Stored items
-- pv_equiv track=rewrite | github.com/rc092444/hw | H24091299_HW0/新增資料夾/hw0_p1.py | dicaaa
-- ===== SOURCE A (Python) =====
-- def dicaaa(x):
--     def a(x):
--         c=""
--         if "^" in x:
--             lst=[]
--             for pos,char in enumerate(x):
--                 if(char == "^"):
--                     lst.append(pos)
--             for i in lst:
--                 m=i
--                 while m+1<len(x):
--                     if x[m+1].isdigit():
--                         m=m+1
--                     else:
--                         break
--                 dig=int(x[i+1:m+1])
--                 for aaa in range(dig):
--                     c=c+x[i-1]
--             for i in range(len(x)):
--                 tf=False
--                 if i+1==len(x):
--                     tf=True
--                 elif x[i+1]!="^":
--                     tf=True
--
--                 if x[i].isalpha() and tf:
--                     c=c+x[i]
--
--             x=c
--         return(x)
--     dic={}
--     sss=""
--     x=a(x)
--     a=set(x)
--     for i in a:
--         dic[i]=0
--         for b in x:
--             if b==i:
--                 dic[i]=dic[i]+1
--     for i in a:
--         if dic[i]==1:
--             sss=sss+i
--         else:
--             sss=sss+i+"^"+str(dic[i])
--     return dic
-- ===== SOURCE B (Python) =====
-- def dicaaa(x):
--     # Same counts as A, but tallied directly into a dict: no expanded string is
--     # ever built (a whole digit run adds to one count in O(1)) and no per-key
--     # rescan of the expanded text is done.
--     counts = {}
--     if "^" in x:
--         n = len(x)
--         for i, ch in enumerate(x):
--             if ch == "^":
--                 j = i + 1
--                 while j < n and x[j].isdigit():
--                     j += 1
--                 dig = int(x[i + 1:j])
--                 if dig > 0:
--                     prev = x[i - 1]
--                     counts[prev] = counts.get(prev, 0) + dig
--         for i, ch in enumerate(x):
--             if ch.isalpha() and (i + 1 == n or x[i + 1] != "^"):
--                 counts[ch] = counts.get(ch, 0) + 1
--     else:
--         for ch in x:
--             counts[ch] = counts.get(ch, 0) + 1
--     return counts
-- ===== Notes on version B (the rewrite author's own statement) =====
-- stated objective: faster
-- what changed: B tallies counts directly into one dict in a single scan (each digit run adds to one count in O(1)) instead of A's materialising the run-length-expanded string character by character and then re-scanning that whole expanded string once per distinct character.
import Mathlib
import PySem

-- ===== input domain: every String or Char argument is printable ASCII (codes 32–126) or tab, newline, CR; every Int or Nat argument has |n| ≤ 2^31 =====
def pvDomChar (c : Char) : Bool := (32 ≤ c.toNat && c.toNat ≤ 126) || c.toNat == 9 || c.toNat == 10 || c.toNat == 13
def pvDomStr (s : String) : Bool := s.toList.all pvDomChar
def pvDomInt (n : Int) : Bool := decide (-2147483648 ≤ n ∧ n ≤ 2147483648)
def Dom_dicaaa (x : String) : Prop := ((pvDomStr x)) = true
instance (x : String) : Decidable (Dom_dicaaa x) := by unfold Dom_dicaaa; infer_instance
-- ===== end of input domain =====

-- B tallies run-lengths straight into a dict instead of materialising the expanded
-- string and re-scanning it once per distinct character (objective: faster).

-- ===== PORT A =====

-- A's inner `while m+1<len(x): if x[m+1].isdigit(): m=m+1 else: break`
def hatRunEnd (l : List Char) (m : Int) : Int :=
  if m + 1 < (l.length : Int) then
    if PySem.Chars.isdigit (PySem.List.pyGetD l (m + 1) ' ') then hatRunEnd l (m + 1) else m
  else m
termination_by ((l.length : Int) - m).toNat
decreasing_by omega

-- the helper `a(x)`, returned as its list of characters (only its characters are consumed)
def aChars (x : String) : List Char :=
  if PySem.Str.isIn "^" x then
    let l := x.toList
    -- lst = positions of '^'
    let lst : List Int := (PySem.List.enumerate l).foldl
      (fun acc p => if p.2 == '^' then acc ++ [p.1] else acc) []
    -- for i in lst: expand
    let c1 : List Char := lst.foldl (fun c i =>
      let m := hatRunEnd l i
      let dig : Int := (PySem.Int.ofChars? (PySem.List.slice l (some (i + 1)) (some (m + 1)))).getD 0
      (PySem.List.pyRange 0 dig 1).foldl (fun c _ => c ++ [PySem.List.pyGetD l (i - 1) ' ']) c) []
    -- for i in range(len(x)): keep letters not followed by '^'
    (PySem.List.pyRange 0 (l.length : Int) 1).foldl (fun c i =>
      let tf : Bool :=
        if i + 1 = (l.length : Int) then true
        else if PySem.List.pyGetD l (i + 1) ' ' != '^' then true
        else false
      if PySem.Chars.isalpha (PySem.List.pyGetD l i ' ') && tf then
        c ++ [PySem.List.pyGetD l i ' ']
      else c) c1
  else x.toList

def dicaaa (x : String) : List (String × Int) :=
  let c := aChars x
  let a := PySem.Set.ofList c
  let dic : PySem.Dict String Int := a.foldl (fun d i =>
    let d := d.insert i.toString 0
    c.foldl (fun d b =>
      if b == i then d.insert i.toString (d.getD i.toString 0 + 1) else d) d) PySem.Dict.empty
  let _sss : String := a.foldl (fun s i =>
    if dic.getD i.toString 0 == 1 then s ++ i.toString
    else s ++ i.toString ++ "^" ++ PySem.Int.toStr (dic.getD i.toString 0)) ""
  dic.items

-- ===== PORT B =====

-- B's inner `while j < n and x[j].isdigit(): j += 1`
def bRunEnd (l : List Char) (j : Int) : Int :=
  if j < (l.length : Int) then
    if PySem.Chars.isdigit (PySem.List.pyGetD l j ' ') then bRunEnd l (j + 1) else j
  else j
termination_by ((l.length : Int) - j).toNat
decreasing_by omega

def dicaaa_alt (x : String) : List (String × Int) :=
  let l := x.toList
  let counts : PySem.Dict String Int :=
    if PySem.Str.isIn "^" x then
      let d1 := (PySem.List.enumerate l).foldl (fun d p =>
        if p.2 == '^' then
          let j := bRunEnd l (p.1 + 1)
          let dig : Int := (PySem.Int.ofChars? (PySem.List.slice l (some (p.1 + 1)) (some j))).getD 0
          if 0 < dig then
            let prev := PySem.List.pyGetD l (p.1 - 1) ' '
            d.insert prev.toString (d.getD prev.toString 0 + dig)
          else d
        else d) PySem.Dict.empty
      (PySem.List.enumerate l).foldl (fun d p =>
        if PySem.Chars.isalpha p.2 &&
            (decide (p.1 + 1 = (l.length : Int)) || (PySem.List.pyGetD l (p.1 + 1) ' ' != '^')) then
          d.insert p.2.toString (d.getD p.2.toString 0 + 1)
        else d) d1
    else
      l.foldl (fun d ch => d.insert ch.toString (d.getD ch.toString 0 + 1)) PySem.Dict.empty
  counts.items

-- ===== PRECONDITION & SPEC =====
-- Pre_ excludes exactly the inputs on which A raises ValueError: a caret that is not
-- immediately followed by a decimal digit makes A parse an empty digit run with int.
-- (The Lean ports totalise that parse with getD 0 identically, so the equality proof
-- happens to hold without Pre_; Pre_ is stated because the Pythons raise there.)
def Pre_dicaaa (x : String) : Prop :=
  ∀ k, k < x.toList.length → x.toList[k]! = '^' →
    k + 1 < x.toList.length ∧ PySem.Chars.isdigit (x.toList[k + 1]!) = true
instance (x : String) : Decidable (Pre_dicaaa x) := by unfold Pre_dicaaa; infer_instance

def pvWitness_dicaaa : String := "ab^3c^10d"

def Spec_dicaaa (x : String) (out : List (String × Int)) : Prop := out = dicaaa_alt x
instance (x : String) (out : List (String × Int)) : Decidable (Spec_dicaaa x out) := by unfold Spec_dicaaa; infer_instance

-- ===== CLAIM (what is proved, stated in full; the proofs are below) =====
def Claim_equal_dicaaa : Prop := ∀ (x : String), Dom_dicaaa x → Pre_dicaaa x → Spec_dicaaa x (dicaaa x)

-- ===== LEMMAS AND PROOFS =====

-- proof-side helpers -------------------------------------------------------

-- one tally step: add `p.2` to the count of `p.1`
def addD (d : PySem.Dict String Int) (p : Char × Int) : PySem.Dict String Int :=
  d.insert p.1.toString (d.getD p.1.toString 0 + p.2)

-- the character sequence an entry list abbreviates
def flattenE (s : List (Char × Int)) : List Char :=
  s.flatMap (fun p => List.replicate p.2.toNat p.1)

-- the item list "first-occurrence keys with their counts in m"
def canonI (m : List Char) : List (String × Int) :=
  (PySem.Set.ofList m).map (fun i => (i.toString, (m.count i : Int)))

▶ **EXERCISE**: Once the line with "def addD (d" is located in the data above, repeat it and every later line through the end, exactly.

▶ **TASK RESULT**:
def addD (d : PySem.Dict String Int) (p : Char × Int) : PySem.Dict String Int :=
  d.insert p.1.toString (d.getD p.1.toString 0 + p.2)

-- the character sequence an entry list abbreviates
def flattenE (s : List (Char × Int)) : List Char :=
  s.flatMap (fun p => List.replicate p.2.toNat p.1)

-- the item list "first-occurrence keys with their counts in m"
def canonI (m : List Char) : List (String × Int) :=
  (PySem.Set.ofList m).map (fun i => (i.toString, (m.count i : Int)))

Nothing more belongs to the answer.